====== Source information ======

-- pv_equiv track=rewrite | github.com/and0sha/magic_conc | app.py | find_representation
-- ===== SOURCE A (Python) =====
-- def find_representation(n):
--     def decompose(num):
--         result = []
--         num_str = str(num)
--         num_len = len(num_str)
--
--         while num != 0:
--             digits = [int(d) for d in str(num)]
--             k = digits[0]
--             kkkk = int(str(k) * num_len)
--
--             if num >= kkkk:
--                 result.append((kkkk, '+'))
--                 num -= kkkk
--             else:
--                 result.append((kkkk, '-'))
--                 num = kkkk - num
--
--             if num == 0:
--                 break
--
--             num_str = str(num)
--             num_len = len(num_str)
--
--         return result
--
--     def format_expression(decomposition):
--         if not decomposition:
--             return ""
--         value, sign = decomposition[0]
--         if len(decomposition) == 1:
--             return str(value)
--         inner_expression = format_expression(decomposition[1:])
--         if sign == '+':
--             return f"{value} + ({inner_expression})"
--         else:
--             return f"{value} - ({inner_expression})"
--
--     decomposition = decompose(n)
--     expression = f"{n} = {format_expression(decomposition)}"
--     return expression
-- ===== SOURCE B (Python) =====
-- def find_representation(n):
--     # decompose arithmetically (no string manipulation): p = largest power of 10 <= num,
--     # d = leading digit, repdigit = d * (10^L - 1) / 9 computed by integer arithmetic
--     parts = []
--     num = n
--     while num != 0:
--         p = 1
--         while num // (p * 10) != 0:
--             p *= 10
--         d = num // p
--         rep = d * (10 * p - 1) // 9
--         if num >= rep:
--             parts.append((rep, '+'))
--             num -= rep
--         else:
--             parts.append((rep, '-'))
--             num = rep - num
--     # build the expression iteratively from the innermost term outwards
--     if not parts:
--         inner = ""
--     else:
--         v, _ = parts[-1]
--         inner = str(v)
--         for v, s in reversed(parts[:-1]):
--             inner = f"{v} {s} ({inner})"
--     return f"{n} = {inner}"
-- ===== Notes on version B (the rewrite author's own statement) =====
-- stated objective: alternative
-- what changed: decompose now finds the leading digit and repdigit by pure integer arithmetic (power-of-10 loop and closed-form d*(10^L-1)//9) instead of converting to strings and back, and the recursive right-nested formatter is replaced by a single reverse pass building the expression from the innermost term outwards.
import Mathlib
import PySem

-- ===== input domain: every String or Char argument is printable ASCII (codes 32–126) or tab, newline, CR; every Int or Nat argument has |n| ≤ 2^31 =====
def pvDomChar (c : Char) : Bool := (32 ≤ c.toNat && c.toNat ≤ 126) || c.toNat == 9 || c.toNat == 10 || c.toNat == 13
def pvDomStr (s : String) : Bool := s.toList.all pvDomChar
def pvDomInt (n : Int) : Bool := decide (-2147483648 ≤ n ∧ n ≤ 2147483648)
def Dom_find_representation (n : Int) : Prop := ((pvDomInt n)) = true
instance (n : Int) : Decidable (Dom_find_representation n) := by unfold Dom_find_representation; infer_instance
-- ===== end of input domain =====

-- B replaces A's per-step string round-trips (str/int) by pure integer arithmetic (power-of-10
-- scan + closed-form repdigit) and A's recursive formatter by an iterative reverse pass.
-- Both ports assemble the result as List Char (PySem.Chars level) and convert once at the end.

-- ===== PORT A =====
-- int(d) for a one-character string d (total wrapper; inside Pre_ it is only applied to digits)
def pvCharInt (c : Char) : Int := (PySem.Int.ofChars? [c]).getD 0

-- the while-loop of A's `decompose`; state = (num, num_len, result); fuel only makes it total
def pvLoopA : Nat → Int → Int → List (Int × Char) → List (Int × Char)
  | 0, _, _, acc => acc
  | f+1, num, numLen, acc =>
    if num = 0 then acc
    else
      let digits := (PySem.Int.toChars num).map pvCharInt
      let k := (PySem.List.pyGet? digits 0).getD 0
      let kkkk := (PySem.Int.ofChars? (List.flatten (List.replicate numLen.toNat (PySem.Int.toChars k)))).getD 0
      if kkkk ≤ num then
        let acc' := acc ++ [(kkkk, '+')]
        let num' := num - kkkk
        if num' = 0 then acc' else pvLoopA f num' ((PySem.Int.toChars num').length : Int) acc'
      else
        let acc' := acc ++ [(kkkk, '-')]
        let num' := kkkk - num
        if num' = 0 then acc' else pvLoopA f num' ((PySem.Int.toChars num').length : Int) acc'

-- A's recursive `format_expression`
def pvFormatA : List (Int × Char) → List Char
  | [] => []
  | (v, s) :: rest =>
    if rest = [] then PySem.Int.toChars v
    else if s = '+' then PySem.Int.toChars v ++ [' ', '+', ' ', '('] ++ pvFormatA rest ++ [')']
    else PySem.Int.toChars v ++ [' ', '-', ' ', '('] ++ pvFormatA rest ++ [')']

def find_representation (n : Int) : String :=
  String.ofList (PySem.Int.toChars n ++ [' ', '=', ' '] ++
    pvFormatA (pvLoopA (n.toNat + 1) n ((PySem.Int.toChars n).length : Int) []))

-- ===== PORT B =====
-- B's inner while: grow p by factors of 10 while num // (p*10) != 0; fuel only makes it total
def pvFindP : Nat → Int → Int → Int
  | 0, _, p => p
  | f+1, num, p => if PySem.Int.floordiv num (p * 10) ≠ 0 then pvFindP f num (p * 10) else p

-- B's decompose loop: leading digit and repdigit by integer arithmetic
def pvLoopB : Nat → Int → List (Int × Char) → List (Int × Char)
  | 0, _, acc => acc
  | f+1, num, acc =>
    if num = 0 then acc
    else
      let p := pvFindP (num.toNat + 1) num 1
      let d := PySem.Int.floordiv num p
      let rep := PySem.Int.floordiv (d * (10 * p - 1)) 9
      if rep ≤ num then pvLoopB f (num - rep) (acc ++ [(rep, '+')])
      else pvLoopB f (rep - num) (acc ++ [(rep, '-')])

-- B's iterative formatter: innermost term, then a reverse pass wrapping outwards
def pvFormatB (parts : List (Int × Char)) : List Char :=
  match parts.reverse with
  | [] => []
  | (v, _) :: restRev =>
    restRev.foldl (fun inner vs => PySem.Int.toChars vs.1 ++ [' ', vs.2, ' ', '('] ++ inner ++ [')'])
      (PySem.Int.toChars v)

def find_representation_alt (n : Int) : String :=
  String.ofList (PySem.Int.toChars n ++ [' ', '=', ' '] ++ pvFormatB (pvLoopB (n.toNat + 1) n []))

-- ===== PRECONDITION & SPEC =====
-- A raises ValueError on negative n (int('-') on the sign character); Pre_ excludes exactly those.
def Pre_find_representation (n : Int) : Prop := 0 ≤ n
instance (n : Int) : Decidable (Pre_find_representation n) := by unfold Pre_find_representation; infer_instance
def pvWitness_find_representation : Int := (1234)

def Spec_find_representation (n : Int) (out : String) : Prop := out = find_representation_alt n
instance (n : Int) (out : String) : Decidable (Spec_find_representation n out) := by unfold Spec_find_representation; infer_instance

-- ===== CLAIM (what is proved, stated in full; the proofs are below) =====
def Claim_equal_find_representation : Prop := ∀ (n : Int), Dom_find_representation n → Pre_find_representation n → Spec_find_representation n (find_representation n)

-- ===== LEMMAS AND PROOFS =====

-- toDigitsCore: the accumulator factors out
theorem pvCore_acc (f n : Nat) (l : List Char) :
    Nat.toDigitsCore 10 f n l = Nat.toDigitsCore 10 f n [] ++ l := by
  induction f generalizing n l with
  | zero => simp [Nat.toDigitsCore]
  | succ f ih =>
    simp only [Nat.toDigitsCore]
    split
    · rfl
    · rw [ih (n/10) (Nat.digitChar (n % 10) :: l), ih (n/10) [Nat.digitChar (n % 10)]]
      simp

======
====== Source information ======

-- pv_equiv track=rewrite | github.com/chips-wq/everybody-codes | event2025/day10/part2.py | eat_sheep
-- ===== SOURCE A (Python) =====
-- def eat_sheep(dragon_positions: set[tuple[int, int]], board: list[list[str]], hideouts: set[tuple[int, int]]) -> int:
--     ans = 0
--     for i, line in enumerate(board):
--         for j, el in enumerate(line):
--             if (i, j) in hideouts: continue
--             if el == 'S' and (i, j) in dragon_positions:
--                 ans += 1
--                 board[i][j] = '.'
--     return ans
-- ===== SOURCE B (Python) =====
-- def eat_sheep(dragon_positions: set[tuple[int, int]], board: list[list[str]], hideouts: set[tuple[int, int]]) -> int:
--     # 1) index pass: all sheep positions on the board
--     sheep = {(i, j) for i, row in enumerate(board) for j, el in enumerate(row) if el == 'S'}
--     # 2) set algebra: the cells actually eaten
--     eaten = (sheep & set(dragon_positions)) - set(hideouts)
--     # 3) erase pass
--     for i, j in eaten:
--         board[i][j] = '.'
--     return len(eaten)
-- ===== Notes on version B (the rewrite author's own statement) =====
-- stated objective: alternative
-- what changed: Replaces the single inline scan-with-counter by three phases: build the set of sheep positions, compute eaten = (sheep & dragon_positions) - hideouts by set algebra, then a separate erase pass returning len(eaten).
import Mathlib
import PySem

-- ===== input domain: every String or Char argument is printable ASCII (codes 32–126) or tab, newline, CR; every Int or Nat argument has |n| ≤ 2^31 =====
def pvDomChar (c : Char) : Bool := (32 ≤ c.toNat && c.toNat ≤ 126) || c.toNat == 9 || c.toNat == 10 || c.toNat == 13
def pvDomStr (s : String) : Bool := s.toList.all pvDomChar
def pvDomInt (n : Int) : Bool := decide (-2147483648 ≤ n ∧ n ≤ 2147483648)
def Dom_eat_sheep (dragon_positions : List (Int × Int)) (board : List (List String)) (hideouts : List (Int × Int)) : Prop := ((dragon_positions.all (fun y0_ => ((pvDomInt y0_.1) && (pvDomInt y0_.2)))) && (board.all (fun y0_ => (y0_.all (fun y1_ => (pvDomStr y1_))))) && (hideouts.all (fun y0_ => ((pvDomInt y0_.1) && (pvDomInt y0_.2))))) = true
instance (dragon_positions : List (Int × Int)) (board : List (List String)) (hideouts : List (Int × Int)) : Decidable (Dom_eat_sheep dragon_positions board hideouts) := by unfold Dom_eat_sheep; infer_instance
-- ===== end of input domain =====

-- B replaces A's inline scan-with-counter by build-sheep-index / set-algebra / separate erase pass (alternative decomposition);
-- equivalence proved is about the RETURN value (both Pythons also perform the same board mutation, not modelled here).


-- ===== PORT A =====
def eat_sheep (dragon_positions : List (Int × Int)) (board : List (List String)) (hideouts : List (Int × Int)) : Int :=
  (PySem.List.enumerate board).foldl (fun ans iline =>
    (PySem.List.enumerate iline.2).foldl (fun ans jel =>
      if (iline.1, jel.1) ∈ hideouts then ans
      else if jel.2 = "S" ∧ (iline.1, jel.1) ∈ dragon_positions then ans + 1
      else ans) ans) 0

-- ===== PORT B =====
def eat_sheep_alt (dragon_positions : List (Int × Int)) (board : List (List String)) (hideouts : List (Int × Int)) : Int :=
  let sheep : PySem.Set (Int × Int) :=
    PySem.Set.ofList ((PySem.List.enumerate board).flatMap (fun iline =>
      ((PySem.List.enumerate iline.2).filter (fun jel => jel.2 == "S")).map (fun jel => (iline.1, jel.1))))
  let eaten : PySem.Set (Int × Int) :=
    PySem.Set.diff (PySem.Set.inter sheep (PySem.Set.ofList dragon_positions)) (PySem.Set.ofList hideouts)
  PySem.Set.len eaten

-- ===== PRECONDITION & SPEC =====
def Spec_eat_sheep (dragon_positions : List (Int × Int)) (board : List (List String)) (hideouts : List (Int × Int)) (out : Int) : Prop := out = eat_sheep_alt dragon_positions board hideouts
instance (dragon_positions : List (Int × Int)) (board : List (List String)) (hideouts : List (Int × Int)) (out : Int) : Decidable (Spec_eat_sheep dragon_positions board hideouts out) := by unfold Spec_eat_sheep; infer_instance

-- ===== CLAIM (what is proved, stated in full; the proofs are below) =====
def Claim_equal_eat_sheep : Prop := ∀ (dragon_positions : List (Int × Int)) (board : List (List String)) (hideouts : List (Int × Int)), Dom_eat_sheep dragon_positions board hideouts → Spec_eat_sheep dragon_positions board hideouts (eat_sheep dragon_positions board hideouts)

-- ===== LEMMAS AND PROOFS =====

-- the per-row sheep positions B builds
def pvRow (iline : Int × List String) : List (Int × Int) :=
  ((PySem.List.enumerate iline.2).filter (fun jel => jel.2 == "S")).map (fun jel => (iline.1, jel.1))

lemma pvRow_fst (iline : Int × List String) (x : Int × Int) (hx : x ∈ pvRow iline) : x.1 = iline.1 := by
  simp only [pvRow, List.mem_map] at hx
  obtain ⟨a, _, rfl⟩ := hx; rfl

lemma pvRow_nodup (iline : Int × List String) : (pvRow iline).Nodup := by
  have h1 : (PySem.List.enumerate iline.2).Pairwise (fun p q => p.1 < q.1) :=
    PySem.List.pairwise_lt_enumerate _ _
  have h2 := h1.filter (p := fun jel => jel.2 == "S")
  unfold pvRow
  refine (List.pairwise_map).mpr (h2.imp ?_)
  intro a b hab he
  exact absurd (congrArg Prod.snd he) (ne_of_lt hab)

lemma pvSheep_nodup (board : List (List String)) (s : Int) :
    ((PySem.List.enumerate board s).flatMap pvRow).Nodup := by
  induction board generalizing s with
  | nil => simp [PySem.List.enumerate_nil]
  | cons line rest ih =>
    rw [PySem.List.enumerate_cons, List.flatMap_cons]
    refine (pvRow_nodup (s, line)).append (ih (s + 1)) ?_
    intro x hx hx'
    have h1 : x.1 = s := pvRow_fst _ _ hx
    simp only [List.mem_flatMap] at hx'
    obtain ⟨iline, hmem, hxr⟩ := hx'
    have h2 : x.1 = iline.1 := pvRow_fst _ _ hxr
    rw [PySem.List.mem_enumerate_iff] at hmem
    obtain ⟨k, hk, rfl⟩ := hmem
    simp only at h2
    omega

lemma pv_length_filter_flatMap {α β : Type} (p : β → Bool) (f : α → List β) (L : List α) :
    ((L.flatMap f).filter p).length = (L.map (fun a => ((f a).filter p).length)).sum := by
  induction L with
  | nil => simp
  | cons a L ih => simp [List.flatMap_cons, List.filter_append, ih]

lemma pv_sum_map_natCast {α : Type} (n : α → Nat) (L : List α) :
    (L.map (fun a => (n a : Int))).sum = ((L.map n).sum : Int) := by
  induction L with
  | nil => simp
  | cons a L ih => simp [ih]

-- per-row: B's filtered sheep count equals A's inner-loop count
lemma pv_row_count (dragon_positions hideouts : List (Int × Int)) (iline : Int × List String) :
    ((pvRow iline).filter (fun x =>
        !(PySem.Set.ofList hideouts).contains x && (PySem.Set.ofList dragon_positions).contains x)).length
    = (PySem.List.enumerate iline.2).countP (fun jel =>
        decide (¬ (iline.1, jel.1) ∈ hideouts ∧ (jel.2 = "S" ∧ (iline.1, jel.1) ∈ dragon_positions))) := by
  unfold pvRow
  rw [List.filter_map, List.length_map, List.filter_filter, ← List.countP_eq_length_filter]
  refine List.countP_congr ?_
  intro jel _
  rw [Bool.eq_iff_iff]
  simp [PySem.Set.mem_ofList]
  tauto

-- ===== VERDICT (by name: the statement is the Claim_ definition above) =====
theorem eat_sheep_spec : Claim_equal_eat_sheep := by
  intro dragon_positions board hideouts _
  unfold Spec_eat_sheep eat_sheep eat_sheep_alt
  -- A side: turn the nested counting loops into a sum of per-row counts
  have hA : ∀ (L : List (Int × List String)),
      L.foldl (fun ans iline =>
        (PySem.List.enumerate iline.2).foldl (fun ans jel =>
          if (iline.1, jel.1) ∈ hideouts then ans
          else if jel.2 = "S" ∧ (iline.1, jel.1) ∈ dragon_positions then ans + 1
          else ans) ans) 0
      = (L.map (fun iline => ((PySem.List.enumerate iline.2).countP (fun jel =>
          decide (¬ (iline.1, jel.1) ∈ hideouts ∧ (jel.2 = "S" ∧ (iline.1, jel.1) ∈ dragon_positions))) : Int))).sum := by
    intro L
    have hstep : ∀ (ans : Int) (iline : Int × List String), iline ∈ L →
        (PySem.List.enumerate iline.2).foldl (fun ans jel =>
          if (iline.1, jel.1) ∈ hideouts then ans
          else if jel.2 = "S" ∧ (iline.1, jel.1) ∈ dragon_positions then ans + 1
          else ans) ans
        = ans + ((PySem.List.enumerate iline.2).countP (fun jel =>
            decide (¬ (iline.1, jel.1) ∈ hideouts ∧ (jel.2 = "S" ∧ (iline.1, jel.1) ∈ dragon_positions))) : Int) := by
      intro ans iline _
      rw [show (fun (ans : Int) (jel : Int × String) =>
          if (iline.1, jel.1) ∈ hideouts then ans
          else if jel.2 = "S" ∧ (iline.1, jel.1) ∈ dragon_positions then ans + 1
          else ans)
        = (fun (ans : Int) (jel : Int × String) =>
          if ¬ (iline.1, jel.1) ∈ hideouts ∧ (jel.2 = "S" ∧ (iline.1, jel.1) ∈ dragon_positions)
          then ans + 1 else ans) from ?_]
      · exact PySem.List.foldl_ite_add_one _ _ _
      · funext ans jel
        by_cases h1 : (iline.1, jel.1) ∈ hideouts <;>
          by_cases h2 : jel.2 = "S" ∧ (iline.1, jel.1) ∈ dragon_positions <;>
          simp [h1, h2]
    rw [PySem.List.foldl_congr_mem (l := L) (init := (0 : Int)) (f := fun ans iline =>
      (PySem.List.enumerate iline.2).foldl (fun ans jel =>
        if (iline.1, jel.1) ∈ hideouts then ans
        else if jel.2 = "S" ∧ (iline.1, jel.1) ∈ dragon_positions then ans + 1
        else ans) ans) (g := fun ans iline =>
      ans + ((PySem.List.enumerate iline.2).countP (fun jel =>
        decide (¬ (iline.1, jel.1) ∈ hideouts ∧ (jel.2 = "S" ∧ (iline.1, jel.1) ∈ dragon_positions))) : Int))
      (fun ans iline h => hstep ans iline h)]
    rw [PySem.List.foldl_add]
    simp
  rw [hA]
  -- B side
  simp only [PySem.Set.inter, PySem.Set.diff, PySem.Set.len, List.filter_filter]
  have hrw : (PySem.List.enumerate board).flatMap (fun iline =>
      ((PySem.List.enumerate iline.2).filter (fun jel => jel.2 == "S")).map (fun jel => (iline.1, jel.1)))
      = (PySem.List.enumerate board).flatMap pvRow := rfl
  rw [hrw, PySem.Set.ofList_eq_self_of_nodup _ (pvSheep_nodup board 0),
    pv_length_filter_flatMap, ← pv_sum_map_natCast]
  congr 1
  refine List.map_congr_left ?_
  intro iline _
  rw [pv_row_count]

======

## Task prompt
Every line above that includes the word "makes" must appear in the answer.

## Exercise result
-- the while-loop of A's `decompose`; state = (num, num_len, result); fuel only makes it total
-- B's inner while: grow p by factors of 10 while num // (p*10) != 0; fuel only makes it total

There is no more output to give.